[[ INFORMATION SUPPLIED, beginning ]]

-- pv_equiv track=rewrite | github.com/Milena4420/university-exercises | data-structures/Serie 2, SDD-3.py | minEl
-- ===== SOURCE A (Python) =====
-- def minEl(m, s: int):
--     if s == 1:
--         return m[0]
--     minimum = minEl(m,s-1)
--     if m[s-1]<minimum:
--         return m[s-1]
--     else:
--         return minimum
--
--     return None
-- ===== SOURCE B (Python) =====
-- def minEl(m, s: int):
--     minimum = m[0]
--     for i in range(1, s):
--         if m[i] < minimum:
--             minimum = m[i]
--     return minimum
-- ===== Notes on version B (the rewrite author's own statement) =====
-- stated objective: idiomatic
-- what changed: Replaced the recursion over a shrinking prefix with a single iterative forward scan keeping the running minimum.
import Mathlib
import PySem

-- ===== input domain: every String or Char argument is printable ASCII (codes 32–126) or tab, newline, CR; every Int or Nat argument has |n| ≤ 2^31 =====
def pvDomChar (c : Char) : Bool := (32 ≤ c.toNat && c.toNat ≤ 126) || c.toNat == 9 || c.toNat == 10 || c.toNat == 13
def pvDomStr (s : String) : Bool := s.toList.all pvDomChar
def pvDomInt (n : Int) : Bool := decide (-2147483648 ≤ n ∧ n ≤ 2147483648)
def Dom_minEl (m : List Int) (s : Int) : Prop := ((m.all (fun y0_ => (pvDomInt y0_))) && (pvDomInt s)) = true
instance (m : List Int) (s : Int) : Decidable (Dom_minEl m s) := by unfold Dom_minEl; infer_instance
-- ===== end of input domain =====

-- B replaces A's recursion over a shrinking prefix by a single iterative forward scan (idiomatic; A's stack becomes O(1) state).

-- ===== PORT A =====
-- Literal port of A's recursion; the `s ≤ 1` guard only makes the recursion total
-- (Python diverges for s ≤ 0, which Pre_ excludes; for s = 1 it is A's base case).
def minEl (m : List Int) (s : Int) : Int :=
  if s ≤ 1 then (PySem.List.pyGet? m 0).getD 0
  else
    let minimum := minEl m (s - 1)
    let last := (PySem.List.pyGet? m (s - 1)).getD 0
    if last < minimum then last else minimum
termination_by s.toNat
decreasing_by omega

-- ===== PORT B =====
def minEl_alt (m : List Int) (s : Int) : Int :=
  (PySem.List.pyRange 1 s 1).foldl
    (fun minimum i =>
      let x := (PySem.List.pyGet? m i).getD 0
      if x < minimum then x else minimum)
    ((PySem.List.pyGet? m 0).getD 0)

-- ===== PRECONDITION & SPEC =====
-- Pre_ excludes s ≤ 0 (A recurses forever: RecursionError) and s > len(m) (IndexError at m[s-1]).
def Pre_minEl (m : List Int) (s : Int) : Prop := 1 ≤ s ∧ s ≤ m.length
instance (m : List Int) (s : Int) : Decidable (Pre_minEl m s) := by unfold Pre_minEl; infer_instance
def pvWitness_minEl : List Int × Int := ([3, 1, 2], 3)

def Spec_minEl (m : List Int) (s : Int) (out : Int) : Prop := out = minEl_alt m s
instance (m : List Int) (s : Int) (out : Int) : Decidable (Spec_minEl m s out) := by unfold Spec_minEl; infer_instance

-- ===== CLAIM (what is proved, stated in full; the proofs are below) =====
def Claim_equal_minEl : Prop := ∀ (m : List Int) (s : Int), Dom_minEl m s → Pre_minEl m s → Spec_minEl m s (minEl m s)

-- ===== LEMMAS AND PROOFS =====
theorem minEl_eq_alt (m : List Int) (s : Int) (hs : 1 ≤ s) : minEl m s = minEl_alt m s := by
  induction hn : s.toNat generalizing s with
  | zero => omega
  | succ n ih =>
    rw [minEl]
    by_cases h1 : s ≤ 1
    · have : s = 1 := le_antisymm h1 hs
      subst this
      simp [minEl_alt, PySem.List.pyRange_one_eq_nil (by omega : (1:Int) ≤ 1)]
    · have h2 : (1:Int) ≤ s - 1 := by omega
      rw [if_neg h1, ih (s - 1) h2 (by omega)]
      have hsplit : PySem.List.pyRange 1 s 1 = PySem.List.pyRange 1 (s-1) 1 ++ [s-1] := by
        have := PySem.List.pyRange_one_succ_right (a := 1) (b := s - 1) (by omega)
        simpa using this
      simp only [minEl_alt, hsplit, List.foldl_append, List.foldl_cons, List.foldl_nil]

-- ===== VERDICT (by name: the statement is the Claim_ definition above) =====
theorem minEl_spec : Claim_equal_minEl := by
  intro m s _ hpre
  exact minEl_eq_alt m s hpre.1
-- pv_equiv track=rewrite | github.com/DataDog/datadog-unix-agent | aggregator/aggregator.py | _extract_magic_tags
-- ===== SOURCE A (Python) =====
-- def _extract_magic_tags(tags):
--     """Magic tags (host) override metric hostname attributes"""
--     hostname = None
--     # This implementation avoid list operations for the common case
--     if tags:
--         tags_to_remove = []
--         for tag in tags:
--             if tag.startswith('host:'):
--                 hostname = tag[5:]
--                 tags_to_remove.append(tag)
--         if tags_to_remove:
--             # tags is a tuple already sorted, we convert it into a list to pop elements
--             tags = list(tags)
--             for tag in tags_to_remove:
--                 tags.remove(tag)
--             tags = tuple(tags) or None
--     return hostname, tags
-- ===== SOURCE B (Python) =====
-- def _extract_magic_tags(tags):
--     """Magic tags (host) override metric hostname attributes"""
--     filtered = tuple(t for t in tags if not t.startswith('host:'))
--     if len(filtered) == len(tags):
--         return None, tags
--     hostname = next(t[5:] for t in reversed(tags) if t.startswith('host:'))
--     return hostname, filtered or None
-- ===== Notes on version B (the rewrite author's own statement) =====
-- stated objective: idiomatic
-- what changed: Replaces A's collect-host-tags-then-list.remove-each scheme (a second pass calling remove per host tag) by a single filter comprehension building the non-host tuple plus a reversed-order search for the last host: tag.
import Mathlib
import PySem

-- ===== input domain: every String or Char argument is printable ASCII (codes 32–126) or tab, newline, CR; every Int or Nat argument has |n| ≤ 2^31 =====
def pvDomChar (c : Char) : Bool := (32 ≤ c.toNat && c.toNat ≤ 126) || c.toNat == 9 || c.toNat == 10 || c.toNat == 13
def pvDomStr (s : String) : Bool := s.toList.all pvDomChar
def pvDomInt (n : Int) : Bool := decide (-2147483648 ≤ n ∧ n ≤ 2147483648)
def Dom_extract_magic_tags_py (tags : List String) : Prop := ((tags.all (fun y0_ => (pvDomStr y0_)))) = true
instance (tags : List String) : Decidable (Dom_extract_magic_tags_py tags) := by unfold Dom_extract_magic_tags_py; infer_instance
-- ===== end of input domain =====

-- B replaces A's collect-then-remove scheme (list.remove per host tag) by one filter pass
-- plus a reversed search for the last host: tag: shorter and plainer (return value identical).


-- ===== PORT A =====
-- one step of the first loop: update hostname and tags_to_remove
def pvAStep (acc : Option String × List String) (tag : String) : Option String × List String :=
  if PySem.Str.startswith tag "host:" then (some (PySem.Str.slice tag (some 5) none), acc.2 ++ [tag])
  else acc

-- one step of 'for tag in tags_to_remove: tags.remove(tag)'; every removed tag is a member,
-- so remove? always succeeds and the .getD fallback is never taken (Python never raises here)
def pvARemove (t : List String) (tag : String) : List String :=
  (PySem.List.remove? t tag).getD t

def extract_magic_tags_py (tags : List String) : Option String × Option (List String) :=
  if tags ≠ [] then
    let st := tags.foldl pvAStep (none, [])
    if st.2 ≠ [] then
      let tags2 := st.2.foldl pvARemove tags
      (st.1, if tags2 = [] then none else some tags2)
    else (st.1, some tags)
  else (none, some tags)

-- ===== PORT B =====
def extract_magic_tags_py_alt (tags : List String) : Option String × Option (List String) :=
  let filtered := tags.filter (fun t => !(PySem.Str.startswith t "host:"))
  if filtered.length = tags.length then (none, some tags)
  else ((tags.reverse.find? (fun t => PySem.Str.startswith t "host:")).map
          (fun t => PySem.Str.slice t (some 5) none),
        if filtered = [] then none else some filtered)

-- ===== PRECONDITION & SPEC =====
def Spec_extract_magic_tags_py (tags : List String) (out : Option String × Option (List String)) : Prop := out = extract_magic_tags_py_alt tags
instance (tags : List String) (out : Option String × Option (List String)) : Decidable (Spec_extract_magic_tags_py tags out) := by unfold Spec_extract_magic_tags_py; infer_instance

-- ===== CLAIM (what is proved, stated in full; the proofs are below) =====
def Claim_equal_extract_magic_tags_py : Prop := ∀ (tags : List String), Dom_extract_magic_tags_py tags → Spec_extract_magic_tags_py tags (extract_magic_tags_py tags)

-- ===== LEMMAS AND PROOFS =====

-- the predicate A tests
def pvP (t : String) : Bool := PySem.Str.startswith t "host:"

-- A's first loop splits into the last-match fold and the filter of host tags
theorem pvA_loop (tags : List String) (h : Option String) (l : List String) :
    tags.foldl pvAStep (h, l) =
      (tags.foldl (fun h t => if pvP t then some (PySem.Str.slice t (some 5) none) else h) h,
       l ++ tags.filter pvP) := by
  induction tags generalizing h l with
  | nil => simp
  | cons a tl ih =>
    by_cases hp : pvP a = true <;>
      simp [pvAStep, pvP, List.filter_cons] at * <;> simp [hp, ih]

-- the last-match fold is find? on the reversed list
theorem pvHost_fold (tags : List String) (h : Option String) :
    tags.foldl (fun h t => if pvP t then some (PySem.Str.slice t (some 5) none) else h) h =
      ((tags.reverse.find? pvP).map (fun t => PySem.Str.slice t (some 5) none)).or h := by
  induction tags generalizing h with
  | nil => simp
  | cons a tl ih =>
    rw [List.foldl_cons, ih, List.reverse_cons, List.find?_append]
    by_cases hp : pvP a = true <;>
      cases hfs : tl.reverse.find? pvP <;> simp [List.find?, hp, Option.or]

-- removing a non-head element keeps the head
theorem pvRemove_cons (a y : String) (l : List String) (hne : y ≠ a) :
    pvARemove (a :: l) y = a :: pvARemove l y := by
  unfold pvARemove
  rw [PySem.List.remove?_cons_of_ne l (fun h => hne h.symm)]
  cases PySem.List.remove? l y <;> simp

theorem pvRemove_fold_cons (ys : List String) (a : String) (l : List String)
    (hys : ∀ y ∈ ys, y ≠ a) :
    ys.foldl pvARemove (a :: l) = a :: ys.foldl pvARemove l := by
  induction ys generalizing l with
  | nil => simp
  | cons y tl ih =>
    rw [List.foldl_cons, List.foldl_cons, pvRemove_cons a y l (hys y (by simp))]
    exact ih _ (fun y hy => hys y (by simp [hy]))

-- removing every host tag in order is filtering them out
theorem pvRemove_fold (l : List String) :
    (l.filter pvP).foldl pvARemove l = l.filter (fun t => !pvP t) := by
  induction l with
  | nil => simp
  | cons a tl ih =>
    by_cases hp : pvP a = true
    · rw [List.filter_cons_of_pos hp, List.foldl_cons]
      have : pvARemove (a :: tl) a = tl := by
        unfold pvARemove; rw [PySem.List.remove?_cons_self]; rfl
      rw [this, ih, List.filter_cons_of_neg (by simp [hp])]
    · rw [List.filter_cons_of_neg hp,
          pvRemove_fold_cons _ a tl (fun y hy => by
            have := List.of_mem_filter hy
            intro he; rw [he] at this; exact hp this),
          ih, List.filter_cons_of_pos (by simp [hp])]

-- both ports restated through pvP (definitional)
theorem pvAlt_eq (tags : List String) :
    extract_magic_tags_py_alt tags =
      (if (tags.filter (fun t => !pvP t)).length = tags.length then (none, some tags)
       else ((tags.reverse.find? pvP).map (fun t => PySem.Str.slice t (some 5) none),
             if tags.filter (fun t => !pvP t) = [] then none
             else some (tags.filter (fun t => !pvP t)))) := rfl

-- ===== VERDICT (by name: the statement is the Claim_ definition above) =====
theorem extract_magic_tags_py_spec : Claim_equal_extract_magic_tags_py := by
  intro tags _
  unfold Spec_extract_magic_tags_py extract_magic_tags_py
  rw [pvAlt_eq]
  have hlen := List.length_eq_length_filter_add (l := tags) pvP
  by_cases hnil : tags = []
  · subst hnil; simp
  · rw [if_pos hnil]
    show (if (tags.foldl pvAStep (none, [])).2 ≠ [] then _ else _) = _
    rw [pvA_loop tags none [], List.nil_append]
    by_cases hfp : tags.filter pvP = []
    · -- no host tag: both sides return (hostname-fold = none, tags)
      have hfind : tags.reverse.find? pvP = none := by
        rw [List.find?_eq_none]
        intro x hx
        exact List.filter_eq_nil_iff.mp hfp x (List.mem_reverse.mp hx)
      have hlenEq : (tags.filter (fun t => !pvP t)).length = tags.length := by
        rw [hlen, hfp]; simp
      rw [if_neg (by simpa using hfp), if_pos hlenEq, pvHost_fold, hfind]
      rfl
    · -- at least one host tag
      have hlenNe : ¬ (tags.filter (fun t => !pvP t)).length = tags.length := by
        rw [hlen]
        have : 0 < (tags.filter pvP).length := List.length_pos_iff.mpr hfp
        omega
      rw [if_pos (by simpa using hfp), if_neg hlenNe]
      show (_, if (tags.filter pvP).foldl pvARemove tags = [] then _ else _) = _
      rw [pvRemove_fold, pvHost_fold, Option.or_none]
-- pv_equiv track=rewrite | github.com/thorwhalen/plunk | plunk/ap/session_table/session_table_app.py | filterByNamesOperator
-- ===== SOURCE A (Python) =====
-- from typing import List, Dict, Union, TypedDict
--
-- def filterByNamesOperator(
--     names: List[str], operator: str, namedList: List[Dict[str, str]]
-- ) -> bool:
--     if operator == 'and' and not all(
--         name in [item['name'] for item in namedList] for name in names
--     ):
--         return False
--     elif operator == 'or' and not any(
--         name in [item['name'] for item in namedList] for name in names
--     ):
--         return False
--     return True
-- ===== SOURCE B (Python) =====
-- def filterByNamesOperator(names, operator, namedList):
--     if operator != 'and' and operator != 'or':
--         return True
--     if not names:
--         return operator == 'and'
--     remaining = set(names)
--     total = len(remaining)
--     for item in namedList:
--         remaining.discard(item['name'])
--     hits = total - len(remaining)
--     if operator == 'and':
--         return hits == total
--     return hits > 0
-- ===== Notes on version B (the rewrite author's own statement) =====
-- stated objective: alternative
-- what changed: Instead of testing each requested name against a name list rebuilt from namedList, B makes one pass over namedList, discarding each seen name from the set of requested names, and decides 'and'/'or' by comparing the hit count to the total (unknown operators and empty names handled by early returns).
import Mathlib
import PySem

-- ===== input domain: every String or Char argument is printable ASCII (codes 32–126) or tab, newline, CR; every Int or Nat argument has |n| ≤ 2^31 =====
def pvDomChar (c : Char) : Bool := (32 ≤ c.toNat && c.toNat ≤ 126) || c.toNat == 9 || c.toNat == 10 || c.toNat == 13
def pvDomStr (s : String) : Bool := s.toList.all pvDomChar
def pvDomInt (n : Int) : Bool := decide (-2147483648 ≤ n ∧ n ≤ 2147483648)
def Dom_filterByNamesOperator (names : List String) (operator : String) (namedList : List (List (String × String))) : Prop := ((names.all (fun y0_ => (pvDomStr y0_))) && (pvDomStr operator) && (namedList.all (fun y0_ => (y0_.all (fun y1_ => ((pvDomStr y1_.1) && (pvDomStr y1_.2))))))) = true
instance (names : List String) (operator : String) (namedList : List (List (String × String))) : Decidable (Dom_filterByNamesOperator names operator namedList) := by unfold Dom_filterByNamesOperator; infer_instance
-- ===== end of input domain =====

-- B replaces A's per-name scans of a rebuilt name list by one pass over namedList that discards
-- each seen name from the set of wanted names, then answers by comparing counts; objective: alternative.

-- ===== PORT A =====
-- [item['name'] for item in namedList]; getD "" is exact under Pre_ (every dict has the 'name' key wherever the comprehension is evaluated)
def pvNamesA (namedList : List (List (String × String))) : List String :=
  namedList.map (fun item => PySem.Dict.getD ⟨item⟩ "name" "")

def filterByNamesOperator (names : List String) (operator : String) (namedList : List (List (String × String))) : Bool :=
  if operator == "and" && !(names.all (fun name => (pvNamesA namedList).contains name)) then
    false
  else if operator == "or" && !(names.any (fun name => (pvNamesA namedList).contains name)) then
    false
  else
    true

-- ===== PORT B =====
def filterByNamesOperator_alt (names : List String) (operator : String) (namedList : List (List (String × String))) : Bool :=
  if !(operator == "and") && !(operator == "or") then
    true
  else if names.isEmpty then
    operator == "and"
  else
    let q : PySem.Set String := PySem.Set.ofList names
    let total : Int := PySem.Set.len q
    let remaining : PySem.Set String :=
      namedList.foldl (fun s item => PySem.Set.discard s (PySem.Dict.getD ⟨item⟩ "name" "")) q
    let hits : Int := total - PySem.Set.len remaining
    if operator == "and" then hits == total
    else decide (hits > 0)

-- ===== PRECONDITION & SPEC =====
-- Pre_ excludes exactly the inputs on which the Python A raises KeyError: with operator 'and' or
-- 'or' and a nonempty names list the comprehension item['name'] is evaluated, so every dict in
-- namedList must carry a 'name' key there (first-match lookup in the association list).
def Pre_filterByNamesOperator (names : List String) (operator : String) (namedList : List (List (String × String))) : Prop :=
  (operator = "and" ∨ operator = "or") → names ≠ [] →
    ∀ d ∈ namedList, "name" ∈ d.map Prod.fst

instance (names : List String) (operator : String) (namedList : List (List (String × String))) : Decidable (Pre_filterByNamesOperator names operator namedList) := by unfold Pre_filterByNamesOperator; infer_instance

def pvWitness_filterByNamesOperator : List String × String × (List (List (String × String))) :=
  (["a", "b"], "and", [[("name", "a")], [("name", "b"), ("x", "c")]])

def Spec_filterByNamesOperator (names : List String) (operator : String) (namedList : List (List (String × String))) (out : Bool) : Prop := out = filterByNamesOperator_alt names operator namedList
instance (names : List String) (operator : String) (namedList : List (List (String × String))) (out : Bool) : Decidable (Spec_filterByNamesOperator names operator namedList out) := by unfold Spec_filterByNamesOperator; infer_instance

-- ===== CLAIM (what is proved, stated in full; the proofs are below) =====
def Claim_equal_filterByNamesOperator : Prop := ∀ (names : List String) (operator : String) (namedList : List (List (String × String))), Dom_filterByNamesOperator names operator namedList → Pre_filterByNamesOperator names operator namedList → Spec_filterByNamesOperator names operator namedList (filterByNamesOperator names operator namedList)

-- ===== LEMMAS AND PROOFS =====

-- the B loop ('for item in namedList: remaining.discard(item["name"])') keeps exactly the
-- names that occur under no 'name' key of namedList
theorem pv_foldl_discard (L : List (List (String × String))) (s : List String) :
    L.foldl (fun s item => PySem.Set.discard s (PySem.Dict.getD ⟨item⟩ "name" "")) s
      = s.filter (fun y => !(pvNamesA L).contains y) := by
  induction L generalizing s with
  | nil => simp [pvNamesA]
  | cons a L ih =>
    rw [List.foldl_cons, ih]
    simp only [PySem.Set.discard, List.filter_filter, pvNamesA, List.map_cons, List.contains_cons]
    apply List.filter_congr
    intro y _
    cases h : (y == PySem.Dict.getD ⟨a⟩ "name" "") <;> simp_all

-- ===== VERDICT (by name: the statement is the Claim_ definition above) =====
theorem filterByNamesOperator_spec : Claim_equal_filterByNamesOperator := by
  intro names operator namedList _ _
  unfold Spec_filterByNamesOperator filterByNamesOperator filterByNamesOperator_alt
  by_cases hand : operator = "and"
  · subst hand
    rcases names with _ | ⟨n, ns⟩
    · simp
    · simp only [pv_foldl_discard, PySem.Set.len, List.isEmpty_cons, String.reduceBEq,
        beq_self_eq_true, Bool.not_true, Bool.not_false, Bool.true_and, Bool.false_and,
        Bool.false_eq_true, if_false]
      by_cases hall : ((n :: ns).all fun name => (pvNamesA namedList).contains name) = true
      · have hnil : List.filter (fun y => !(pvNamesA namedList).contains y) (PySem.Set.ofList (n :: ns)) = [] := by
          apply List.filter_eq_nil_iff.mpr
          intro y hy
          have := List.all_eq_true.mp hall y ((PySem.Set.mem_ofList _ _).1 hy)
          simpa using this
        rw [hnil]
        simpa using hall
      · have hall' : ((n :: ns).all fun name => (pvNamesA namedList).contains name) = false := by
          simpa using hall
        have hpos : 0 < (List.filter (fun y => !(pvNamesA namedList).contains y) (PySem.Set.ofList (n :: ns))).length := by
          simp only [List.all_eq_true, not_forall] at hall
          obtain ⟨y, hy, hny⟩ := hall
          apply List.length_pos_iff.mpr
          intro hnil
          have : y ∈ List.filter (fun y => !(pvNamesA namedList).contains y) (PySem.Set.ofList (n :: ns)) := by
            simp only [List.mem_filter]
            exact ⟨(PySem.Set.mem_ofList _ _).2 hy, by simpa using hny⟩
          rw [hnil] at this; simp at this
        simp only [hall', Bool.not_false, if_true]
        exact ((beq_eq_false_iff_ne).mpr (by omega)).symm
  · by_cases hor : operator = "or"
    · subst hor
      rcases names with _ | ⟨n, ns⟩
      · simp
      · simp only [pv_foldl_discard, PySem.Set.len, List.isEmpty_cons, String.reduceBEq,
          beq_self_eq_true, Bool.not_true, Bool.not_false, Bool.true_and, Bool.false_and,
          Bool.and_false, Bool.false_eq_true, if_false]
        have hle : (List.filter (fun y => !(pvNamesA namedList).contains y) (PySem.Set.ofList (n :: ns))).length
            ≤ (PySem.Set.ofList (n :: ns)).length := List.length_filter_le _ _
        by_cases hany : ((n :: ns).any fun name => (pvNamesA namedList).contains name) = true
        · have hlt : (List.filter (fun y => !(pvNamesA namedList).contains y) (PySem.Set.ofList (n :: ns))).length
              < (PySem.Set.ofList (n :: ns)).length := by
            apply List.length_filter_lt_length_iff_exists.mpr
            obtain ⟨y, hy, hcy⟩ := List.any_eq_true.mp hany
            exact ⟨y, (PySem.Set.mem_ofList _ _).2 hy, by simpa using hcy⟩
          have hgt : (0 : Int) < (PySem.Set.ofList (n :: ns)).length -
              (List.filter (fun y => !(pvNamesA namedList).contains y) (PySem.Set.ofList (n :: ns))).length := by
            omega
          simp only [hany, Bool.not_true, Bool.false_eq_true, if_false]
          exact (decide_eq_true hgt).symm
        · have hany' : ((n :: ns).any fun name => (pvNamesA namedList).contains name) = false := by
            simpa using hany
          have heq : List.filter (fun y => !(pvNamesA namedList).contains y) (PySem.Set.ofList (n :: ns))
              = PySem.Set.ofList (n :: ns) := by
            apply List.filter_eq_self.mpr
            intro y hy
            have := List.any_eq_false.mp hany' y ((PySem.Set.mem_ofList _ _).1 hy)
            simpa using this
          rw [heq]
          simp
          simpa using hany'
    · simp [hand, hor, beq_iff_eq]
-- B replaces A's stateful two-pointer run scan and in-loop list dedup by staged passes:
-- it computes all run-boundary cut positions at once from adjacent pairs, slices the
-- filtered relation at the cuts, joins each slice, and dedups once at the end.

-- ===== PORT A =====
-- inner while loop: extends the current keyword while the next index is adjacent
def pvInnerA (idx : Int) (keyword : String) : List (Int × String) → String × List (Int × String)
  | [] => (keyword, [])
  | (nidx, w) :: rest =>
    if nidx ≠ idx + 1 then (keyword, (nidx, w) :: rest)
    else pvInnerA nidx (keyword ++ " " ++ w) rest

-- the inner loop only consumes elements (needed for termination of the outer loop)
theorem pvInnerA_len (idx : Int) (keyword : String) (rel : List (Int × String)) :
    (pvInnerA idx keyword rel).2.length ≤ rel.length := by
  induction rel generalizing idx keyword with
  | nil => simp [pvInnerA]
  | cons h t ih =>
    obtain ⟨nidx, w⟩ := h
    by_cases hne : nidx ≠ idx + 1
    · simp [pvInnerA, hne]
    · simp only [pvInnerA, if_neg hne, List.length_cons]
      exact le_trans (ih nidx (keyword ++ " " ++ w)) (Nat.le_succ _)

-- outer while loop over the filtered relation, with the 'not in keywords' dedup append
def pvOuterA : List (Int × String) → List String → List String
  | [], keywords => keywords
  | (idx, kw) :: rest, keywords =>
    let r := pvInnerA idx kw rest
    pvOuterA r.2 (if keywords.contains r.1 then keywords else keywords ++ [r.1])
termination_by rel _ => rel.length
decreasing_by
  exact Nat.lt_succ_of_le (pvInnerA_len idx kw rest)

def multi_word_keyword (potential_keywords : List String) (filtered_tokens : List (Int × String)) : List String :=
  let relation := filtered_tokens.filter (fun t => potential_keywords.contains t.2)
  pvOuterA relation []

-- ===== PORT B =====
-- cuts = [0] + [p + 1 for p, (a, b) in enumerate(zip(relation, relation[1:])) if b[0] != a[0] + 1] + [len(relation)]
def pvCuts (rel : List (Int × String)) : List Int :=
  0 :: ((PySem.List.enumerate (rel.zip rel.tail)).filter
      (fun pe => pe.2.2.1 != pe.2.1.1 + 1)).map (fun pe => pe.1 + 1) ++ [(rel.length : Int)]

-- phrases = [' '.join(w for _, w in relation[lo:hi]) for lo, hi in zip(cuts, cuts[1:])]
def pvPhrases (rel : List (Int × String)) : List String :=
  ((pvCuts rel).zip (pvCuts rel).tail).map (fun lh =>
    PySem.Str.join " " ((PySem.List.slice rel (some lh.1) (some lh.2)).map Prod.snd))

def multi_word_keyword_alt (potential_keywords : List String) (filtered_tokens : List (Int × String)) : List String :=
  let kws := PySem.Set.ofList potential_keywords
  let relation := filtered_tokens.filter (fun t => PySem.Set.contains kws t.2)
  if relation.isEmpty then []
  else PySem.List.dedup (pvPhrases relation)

[[ INFORMATION SUPPLIED, end ]]

EXERCISE:
Of all the entries above, output exactly the lines between the one holding "def filterByNamesOperator_alt (names" and the one holding "let q : PySem.Set", inclusive.

ANSWER TO THIS TASK:
def filterByNamesOperator_alt (names : List String) (operator : String) (namedList : List (List (String × String))) : Bool :=
  if !(operator == "and") && !(operator == "or") then
    true
  else if names.isEmpty then
    operator == "and"
  else
    let q : PySem.Set String := PySem.Set.ofList names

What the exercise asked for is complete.